Yep tax here is much lower than the UK but I think the VAT threshold is lower. Another alternative would be to have an offshore company, possibly based in gibraltar then you won't pay any tax at all.
We know someone who works over here but has his company based in Gibraltar.
To open a bank account you will just need your passport and proof of residence, even if the residnece is in the Uk. Utility bills in your name for example, so come armed with some of that stuff.
It is certainly best to have both a sterling account and a Euro account.

Veronica


----------



## steveg63 (Sep 5, 2010)

Veronica said:


> Yep tax here is much lower than the UK but I think the VAT threshold is lower. Another alternative would be to have an offshore company, possibly based in gibraltar then you won't pay any tax at all.
> We know someone who works over here but has his company based in Gibraltar.
> To open a bank account you will just need your passport and proof of residence, even if the residnece is in the Uk. Utility bills in your name for example, so come armed with some of that stuff.
> It is certainly best to have both a sterling account and a Euro account.
> ...


Thanks Veronica, dont mind paying the Government tax that we reside in, helps pay for the needs of the country just dont want to pay 2 lots!
Makes it easier opening an account when we are there we cant start 'moving' monies over! 

Best bank to use in Paphos area?


----------



## Veronica (Apr 5, 2008)

steveg63 said:


> Thanks Veronica, dont mind paying the Government tax that we reside in, helps pay for the needs of the country just dont want to pay 2 lots!
> Makes it easier opening an account when we are there we cant start 'moving' monies over!
> 
> Best bank to use in Paphos area?


We are with Marfin Laiki Bank and find them very good. 
Do not use Alpha bank.


----------



## steveg63 (Sep 5, 2010)

Thanks Veronica, read a few threads on here re Alpha Bank, looks like a position a lot of our UK banks found themselves in.
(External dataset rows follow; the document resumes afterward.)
-- pv_equiv track=rewrite | github.com/sean-galloway/RTLDesignSherpa | bin/trim_wavedrom.py | analyze_signal_activity
-- ===== SOURCE A (Python) =====
-- def analyze_signal_activity(wave_string):
--     """Analyze a wave string to find first and last activity
--
--     Args:
--         wave_string: WaveDrom wave notation string
--
--     Returns:
--         (first_active, last_active) - cycle indices, or (None, None) if no activity
--     """
--     if not wave_string or len(wave_string) == 0:
--         return None, None
--
--     first_char = wave_string[0]
--     first_active = None
--     last_active = None
--
--     for i, char in enumerate(wave_string):
--         # Activity = any change from initial character (except '.' for clocks)
--         if char != first_char and char != '.':
--             if first_active is None:
--                 first_active = i
--             last_active = i
--         # For clocks, transitions count as activity
--         elif char == 'p' or char == 'n' or char == 'P' or char == 'N':
--             if first_active is None:
--                 first_active = i
--             last_active = i
--
--     return first_active, last_active
-- ===== SOURCE B (Python) =====
-- def analyze_signal_activity(wave_string):
--     """Analyze a wave string to find first and last activity
--
--     Returns (first_active, last_active) cycle indices, or (None, None) if no activity.
--     """
--     if not wave_string:
--         return None, None
--
--     first_char = wave_string[0]
--
--     def active(c):
--         return (c != first_char and c != '.') or c in 'pnPN'
--
--     n = len(wave_string)
--     first_active = next((i for i, c in enumerate(wave_string) if active(c)), None)
--     last_active = next((n - 1 - j for j, c in enumerate(reversed(wave_string)) if active(c)), None)
--     return first_active, last_active
-- ===== Notes on version B (the rewrite author's own statement) =====
-- stated objective: simpler
-- what changed: Replaces A's single stateful loop carrying mutable first/last accumulators with two independent short-circuiting scans (forward for the first active index, backward over the reversed string for the last) sharing one active() predicate; the scans stop at the first hit instead of always traversing the whole string.
import Mathlib
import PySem

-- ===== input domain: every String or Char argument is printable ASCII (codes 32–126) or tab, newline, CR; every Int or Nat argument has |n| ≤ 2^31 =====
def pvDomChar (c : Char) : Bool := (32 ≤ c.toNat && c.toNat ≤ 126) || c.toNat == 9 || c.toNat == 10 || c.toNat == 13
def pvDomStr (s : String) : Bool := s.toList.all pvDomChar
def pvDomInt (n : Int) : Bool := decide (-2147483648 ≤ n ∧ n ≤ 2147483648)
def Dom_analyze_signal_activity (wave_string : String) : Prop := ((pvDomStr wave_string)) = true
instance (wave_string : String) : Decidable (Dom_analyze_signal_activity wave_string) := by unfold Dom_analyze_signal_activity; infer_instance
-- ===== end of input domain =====

-- B replaces A's single stateful first/last-accumulator loop by two independent
-- short-circuiting scans (forward for first, backward over the reversed string for last);
-- objective: simpler.

-- ===== PORT A =====
-- the body of A's for-loop: both active branches update (first, last) the same way
def pvAStep (fc : Char) (st : Option Int × Option Int) (ic : Int × Char) : Option Int × Option Int :=
  if ic.2 ≠ fc ∧ ic.2 ≠ '.' then
    ((match st.1 with | none => some ic.1 | some j => some j), some ic.1)
  else if ic.2 = 'p' ∨ ic.2 = 'n' ∨ ic.2 = 'P' ∨ ic.2 = 'N' then
    ((match st.1 with | none => some ic.1 | some j => some j), some ic.1)
  else st

def analyze_signal_activity (wave_string : String) : Option Int × Option Int :=
  match wave_string.toList with
  | [] => (none, none)
  | fc :: _ =>
    (PySem.List.enumerate wave_string.toList).foldl (pvAStep fc) (none, none)

-- ===== PORT B =====
-- active(c) = (c != first_char and c != '.') or c in 'pnPN'
def pvActive (fc : Char) (c : Char) : Bool :=
  (c != fc && c != '.') || (c == 'p' || c == 'n' || c == 'P' || c == 'N')

def analyze_signal_activity_alt (wave_string : String) : Option Int × Option Int :=
  match wave_string.toList with
  | [] => (none, none)
  | fc :: _ =>
    let cs := wave_string.toList
    let n : Int := cs.length
    ((cs.findIdx? (pvActive fc)).map (fun i => (i : Int)),
     (cs.reverse.findIdx? (pvActive fc)).map (fun j => n - 1 - (j : Int)))

-- ===== PRECONDITION & SPEC =====
def Spec_analyze_signal_activity (wave_string : String) (out : Option Int × Option Int) : Prop := out = analyze_signal_activity_alt wave_string
instance (wave_string : String) (out : Option Int × Option Int) : Decidable (Spec_analyze_signal_activity wave_string out) := by unfold Spec_analyze_signal_activity; infer_instance

-- ===== CLAIM (what is proved, stated in full; the proofs are below) =====
def Claim_equal_analyze_signal_activity : Prop := ∀ (wave_string : String), Dom_analyze_signal_activity wave_string → Spec_analyze_signal_activity wave_string (analyze_signal_activity wave_string)

-- ===== LEMMAS AND PROOFS =====

-- last active index of a list, by structural recursion (proof-side spec)
def pvLastIdx? (p : Char → Bool) : List Char → Option Nat
  | [] => none
  | c :: t =>
    match pvLastIdx? p t with
    | some j => some (j + 1)
    | none => if p c then some 0 else none

theorem pvAStep_eq_if (fc : Char) (st : Option Int × Option Int) (ic : Int × Char) :
    pvAStep fc st ic =
      if pvActive fc ic.2 then
        ((match st.1 with | none => some ic.1 | some j => some j), some ic.1)
      else st := by
  simp only [pvAStep, pvActive, Bool.or_eq_true, Bool.and_eq_true, bne_iff_ne, beq_iff_eq]
  split_ifs <;> first | rfl | tauto

theorem portA_cons (w : String) (fc : Char) (rest : List Char) (h : w.toList = fc :: rest) :
    analyze_signal_activity w =
      (PySem.List.enumerate (fc :: rest)).foldl (pvAStep fc) (none, none) := by
  unfold analyze_signal_activity
  rw [h]

theorem portB_cons (w : String) (fc : Char) (rest : List Char) (h : w.toList = fc :: rest) :
    analyze_signal_activity_alt w =
      (((fc :: rest).findIdx? (pvActive fc)).map (fun i => (i : Int)),
       ((fc :: rest).reverse.findIdx? (pvActive fc)).map
         (fun j => ((fc :: rest).length : Int) - 1 - (j : Int))) := by
  unfold analyze_signal_activity_alt
  rw [h]

-- loop invariant: A's fold computes first-hit (kept) and last-hit (overwritten)
theorem pvAloop_char (fc : Char) (cs : List Char) : ∀ (i0 : Int) (st : Option Int × Option Int),
    (PySem.List.enumerate cs i0).foldl (pvAStep fc) st =
      ((match st.1 with
        | some j => some j
        | none => (cs.findIdx? (pvActive fc)).map (fun k => i0 + (k : Int))),
       (match pvLastIdx? (pvActive fc) cs with
        | some k => some (i0 + (k : Int))
        | none => st.2)) := by
  induction cs with
  | nil =>
    intro i0 st
    obtain ⟨f, l⟩ := st
    cases f <;> simp [PySem.List.enumerate_nil, pvLastIdx?]
  | cons c t ih =>
    intro i0 st
    rw [PySem.List.enumerate_cons, List.foldl_cons, ih, pvAStep_eq_if]
    obtain ⟨f, l⟩ := st
    by_cases hc : pvActive fc c <;>
      cases f <;>
        cases hlt : pvLastIdx? (pvActive fc) t <;>
          cases hft : t.findIdx? (pvActive fc) <;>
            simp [hc, hlt, hft, pvLastIdx?, List.findIdx?_cons] <;>
              omega

-- backward-scan characterisation: last index via findIdx? on the reverse
theorem pvLastIdx_reverse (p : Char → Bool) (cs : List Char) :
    (cs.reverse.findIdx? p).map (fun j => ((cs.length : Int) - 1 - (j : Int))) =
      (pvLastIdx? p cs).map (fun k => (k : Int)) := by
  induction cs with
  | nil => rfl
  | cons c t ih =>
    simp only [List.reverse_cons, pvLastIdx?]
    rw [List.findIdx?_append]
    cases hrt : t.reverse.findIdx? p with
    | some j =>
      cases hlt : pvLastIdx? p t with
      | none =>
        rw [hrt, hlt] at ih
        simp at ih
      | some k =>
        rw [hrt, hlt] at ih
        simp only [Option.orElse_some, hlt, List.length_cons]
        simp at ih ⊢
        omega
    | none =>
      have hlt : pvLastIdx? p t = none := by
        cases h : pvLastIdx? p t with
        | none => rfl
        | some k => rw [hrt, h] at ih; simp at ih
      simp only [hlt, List.findIdx?_cons, List.findIdx?_nil,
        List.length_reverse]
      by_cases hp : p c
      · simp [hp]
      · simp [hp]

-- ===== VERDICT (by name: the statement is the Claim_ definition above) =====
theorem analyze_signal_activity_spec : Claim_equal_analyze_signal_activity := by
  intro w _
  unfold Spec_analyze_signal_activity
  rcases hl : w.toList with _ | ⟨fc, rest⟩
  · unfold analyze_signal_activity analyze_signal_activity_alt
    rw [hl]
  · rw [portA_cons w fc rest hl, portB_cons w fc rest hl, pvAloop_char]
    refine Prod.ext ?_ ?_
    · simp
    · have hrev := pvLastIdx_reverse (pvActive fc) (fc :: rest)
      rw [hrev]
      cases pvLastIdx? (pvActive fc) (fc :: rest) <;> simp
We believe we are in the final throws on finalising our move.....loads of bits sold over here to boost the bank balance, hence moving monies over, our UK business is now 'stable' again after the turmoil the vehicle and finance industries have been through for the past 2 yrs, our experience having a 2 site business employing 18 + 4 directors down to the 4 directors!
Anyway thanks again for the help and we may see you when we are over there in 10days.
Steve


----------